• TASK OBJECTIVE
What lines below include the string "foldl"? Pick them out and copy them.

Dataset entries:
-- pv_equiv track=rewrite | github.com/rootiq-ai/agentic-ai-prometheus | src/core/utils.py | parse_prometheus_labels
-- ===== SOURCE A (Python) =====
-- from typing import Dict, List, Any, Optional, Union
--
-- def parse_prometheus_labels(labels_str: str) -> Dict[str, str]:
--     """Parse Prometheus labels string into dictionary.
--
--     Args:
--         labels_str: Labels string like '{job="prometheus",instance="localhost:9090"}'
--
--     Returns:
--         Dictionary of label key-value pairs
--     """
--     if not labels_str or labels_str == '{}':
--         return {}
--
--     # Remove outer braces
--     labels_str = labels_str.strip('{}')
--
--     labels = {}
--
--     # Split by comma, but handle quoted values
--     parts = []
--     current_part = ""
--     in_quotes = False
--
--     for char in labels_str:
--         if char == '"':
--             in_quotes = not in_quotes
--         elif char == ',' and not in_quotes:
--             parts.append(current_part.strip())
--             current_part = ""
--             continue
--
--         current_part += char
--
--     if current_part.strip():
--         parts.append(current_part.strip())
--
--     # Parse each key=value pair
--     for part in parts:
--         if '=' in part:
--             key, value = part.split('=', 1)
--             key = key.strip()
--             value = value.strip().strip('"')
--             labels[key] = value
--
--     return labels
-- ===== SOURCE B (Python) =====
-- def parse_prometheus_labels(labels_str: str) -> dict:
--     """Single left-to-right scan building the dict directly (no intermediate parts list)."""
--     if not labels_str or labels_str == '{}':
--         return {}
--     s = labels_str.strip('{}')
--     labels = {}
--     key_buf = ""
--     val_buf = ""
--     in_quotes = False
--     seen_eq = False
--     for ch in s:
--         if ch == '"':
--             in_quotes = not in_quotes
--             if seen_eq:
--                 val_buf += ch
--             else:
--                 key_buf += ch
--         elif ch == ',' and not in_quotes:
--             if seen_eq:
--                 labels[key_buf.strip()] = val_buf.strip().strip('"')
--             key_buf = ""
--             val_buf = ""
--             seen_eq = False
--         elif ch == '=' and not seen_eq:
--             seen_eq = True
--         elif seen_eq:
--             val_buf += ch
--         else:
--             key_buf += ch
--     if seen_eq:
--         labels[key_buf.strip()] = val_buf.strip().strip('"')
--     return labels
-- ===== Notes on version B (the rewrite author's own statement) =====
-- stated objective: simpler
-- what changed: Replaces A's two-phase parse (first loop splits the string into a parts list on unquoted commas, second loop splits each part at '=') with a single left-to-right scan that maintains key/value buffers plus in_quotes and seen_eq flags and inserts each pair into the dict directly, eliminating the intermediate parts list and the per-part split pass.
import Mathlib
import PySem

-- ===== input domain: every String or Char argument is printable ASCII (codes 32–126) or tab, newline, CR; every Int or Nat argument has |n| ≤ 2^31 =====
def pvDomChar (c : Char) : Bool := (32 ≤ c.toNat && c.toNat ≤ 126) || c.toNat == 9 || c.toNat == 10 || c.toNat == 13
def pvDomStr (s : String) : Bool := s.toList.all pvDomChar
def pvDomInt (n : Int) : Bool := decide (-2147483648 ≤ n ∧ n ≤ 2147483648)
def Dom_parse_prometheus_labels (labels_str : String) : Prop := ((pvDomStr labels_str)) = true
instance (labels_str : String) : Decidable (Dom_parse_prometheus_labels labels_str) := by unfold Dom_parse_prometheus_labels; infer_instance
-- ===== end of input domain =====

-- B replaces A's two-phase split-into-parts-then-split-each-part parsing by a single
-- left-to-right scan that builds the dict directly (objective: simpler, one pass, no parts list).

-- ===== PORT A =====
-- state: (parts, current_part, in_quotes)
def pvAStep (st : List (List Char) × List Char × Bool) (ch : Char) :
    List (List Char) × List Char × Bool :=
  if ch = '"' then (st.1, st.2.1 ++ [ch], !st.2.2)
  else if ch = ',' ∧ st.2.2 = false then (st.1 ++ [PySem.Chars.strip st.2.1], [], st.2.2)
  else (st.1, st.2.1 ++ [ch], st.2.2)

-- "if '=' in part: key, value = part.split('=', 1); labels[key.strip()] = value.strip().strip('"')"
-- part.split('=', 1) is ported by hand as takeWhile/dropWhile at the first '=' (exact when '=' ∈ part).
def pvADictStep (d : PySem.Dict String String) (part : List Char) : PySem.Dict String String :=
  if '=' ∈ part then
    d.insert (String.ofList (PySem.Chars.strip (part.takeWhile (· ≠ '='))))
      (String.ofList (PySem.Chars.stripChars (PySem.Chars.strip ((part.dropWhile (· ≠ '=')).tail)) ['"']))
  else d

def parse_prometheus_labels (labels_str : String) : List (String × String) :=
  if labels_str = "" ∨ labels_str = "{}" then []
  else
    let cs := PySem.Chars.stripChars labels_str.toList ['{', '}']
    let st := cs.foldl pvAStep ([], [], false)
    let parts := if PySem.Chars.strip st.2.1 ≠ [] then st.1 ++ [PySem.Chars.strip st.2.1] else st.1
    (parts.foldl pvADictStep PySem.Dict.empty).items

-- ===== PORT B =====
def pvBEmit (d : PySem.Dict String String) (kb vb : List Char) : PySem.Dict String String :=
  d.insert (String.ofList (PySem.Chars.strip kb))
    (String.ofList (PySem.Chars.stripChars (PySem.Chars.strip vb) ['"']))

-- state: (labels, key_buf, val_buf, in_quotes, seen_eq)
def pvBStep (st : PySem.Dict String String × List Char × List Char × Bool × Bool) (ch : Char) :
    PySem.Dict String String × List Char × List Char × Bool × Bool :=
  match st with
  | (d, kb, vb, inq, seq) =>
    if ch = '"' then
      if seq then (d, kb, vb ++ [ch], !inq, seq) else (d, kb ++ [ch], vb, !inq, seq)
    else if ch = ',' ∧ inq = false then
      ((if seq then pvBEmit d kb vb else d), [], [], inq, false)
    else if ch = '=' ∧ seq = false then (d, kb, vb, inq, true)
    else if seq then (d, kb, vb ++ [ch], inq, seq) else (d, kb ++ [ch], vb, inq, seq)

def parse_prometheus_labels_alt (labels_str : String) : List (String × String) :=
  if labels_str = "" ∨ labels_str = "{}" then []
  else
    let cs := PySem.Chars.stripChars labels_str.toList ['{', '}']
    let st := cs.foldl pvBStep (PySem.Dict.empty, [], [], false, false)
    (if st.2.2.2.2 then pvBEmit st.1 st.2.1 st.2.2.1 else st.1).items

-- ===== PRECONDITION & SPEC =====
def Spec_parse_prometheus_labels (labels_str : String) (out : List (String × String)) : Prop := out = parse_prometheus_labels_alt labels_str
instance (labels_str : String) (out : List (String × String)) : Decidable (Spec_parse_prometheus_labels labels_str out) := by unfold Spec_parse_prometheus_labels; infer_instance

-- ===== CLAIM (what is proved, stated in full; the proofs are below) =====
def Claim_equal_parse_prometheus_labels : Prop := ∀ (labels_str : String), Dom_parse_prometheus_labels labels_str → Spec_parse_prometheus_labels labels_str (parse_prometheus_labels labels_str)

-- ===== LEMMAS AND PROOFS =====

-- membership survives dropWhile when the predicate fails on the element
theorem pv_mem_dropWhile {α : Type} (p : α → Bool) {c : α} {l : List α}
    (h : c ∈ l) (hp : p c = false) : c ∈ l.dropWhile p := by
  induction l with
  | nil => cases h
  | cons a t ih =>
      by_cases ha : p a = true
      · rw [List.dropWhile_cons_of_pos ha]
        rcases List.mem_cons.mp h with h | h
        · subst h; simp [hp] at ha
        · exact ih h
      · rw [List.dropWhile_cons_of_neg ha]; exact h

theorem pv_mem_strip {c : Char} {l : List Char}
    (h : c ∈ l) (hc : PySem.Chars.isspace c = false) : c ∈ PySem.Chars.strip l := by
  unfold PySem.Chars.strip PySem.Chars.lstrip PySem.Chars.rstrip
  have h1 : c ∈ l.dropWhile PySem.Chars.isspace := pv_mem_dropWhile _ h hc
  have h2 : c ∈ (l.dropWhile PySem.Chars.isspace).reverse := List.mem_reverse.mpr h1
  exact List.mem_reverse.mpr (pv_mem_dropWhile _ h2 hc)

theorem pv_strip_subset {c : Char} {l : List Char}
    (h : c ∈ PySem.Chars.strip l) : c ∈ l := by
  unfold PySem.Chars.strip PySem.Chars.lstrip PySem.Chars.rstrip at h
  have h1 := List.mem_reverse.mp h
  have h2 := (List.dropWhile_sublist _).subset h1
  exact (List.dropWhile_sublist _).subset (List.mem_reverse.mp h2)

theorem pv_takeWhile_eq {l r : List Char} (h : '=' ∉ l) :
    (l ++ '=' :: r).takeWhile (· ≠ '=') = l := by
  induction l with
  | nil => simp
  | cons a t ih =>
      have ha : a ≠ '=' := fun hh => h (hh ▸ List.mem_cons_self)
      rw [List.cons_append, List.takeWhile_cons, if_pos (by simpa using ha),
        ih (fun hm => h (List.mem_cons_of_mem _ hm))]

theorem pv_dropWhile_eq {l r : List Char} (h : '=' ∉ l) :
    (l ++ '=' :: r).dropWhile (· ≠ '=') = '=' :: r := by
  induction l with
  | nil => simp
  | cons a t ih =>
      have ha : a ≠ '=' := fun hh => h (hh ▸ List.mem_cons_self)
      rw [List.cons_append, List.dropWhile_cons, if_pos (by simpa using ha),
        ih (fun hm => h (List.mem_cons_of_mem _ hm))]

theorem pv_lstrip_append (l r : List Char) :
    PySem.Chars.lstrip (l ++ '=' :: r) = PySem.Chars.lstrip l ++ '=' :: r := by
  unfold PySem.Chars.lstrip
  rw [List.dropWhile_append]
  split <;> rename_i hh
  · simp only [List.isEmpty_iff] at hh
    rw [hh, List.dropWhile_cons_of_neg (show ¬PySem.Chars.isspace '=' = true by decide)]
    simp
  · rfl

theorem pv_rstrip_eq (l : List Char) :
    PySem.Chars.rstrip l = List.rdropWhile PySem.Chars.isspace l := rfl

theorem pv_rstrip_append (l r : List Char) :
    PySem.Chars.rstrip (l ++ '=' :: r) = l ++ '=' :: PySem.Chars.rstrip r := by
  unfold PySem.Chars.rstrip
  have hrev : (l ++ '=' :: r).reverse = r.reverse ++ '=' :: l.reverse := by simp
  rw [hrev, List.dropWhile_append]
  by_cases hE : List.dropWhile PySem.Chars.isspace r.reverse = []
  · rw [if_pos (by simp [hE]),
      List.dropWhile_cons_of_neg (show ¬PySem.Chars.isspace '=' = true by decide), hE]
    simp
  · rw [if_neg (by simp [List.isEmpty_iff, hE])]
    simp

theorem pv_lstrip_rstrip_comm (l : List Char) :
    PySem.Chars.lstrip (PySem.Chars.rstrip l) = PySem.Chars.rstrip (PySem.Chars.lstrip l) := by
  induction l using List.reverseRecOn with
  | nil => rfl
  | append_singleton t x ih =>
      have hls0 : List.dropWhile PySem.Chars.isspace t = [] →
          PySem.Chars.lstrip (t ++ [x]) = List.dropWhile PySem.Chars.isspace [x] := by
        intro hE
        unfold PySem.Chars.lstrip
        rw [List.dropWhile_append, if_pos (by simp [hE])]
      have hls1 : List.dropWhile PySem.Chars.isspace t ≠ [] →
          PySem.Chars.lstrip (t ++ [x]) = PySem.Chars.lstrip t ++ [x] := by
        intro hE
        unfold PySem.Chars.lstrip
        rw [List.dropWhile_append, if_neg (by simp [List.isEmpty_iff, hE])]
      by_cases hx : PySem.Chars.isspace x = true
      · have h1 : PySem.Chars.rstrip (t ++ [x]) = PySem.Chars.rstrip t := by
          rw [pv_rstrip_eq, pv_rstrip_eq]; exact List.rdropWhile_concat_pos _ _ _ hx
        rw [h1, ih]
        by_cases hE : List.dropWhile PySem.Chars.isspace t = []
        · have hlt : PySem.Chars.lstrip t = [] := hE
          rw [hlt, hls0 hE, List.dropWhile_cons_of_pos hx, List.dropWhile_nil]
        · have h2 : PySem.Chars.rstrip (PySem.Chars.lstrip t ++ [x])
              = PySem.Chars.rstrip (PySem.Chars.lstrip t) := by
            rw [pv_rstrip_eq, pv_rstrip_eq]; exact List.rdropWhile_concat_pos _ _ _ hx
          rw [hls1 hE, h2]
      · have h1 : PySem.Chars.rstrip (t ++ [x]) = t ++ [x] := by
          rw [pv_rstrip_eq]; exact List.rdropWhile_concat_neg _ _ _ hx
        rw [h1]
        by_cases hE : List.dropWhile PySem.Chars.isspace t = []
        · rw [hls0 hE, List.dropWhile_cons_of_neg hx]
          have h2 : PySem.Chars.rstrip [x] = [x] := by
            rw [pv_rstrip_eq, show ([x] : List Char) = [] ++ [x] by simp]
            exact List.rdropWhile_concat_neg _ _ _ hx
          rw [h2]
        · have h2 : PySem.Chars.rstrip (PySem.Chars.lstrip t ++ [x])
              = PySem.Chars.lstrip t ++ [x] := by
            rw [pv_rstrip_eq]; exact List.rdropWhile_concat_neg _ _ _ hx
          rw [hls1 hE, h2]

theorem pv_dropWhile_idem {α : Type} (p : α → Bool) (l : List α) :
    (l.dropWhile p).dropWhile p = l.dropWhile p := by
  induction l with
  | nil => rfl
  | cons a t ih =>
      by_cases ha : p a = true
      · rw [List.dropWhile_cons_of_pos ha]; exact ih
      · rw [List.dropWhile_cons_of_neg ha, List.dropWhile_cons_of_neg ha]

theorem pv_strip_lstrip (l : List Char) :
    PySem.Chars.strip (PySem.Chars.lstrip l) = PySem.Chars.strip l := by
  unfold PySem.Chars.strip
  congr 1
  unfold PySem.Chars.lstrip
  exact pv_dropWhile_idem _ l

theorem pv_strip_rstrip (l : List Char) :
    PySem.Chars.strip (PySem.Chars.rstrip l) = PySem.Chars.strip l := by
  unfold PySem.Chars.strip
  rw [pv_lstrip_rstrip_comm, pv_rstrip_eq, pv_rstrip_eq, List.rdropWhile_idempotent]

• EXERCISE RESPONSE
    let st := cs.foldl pvAStep ([], [], false)
    (parts.foldl pvADictStep PySem.Dict.empty).items
    let st := cs.foldl pvBStep (PySem.Dict.empty, [], [], false, false)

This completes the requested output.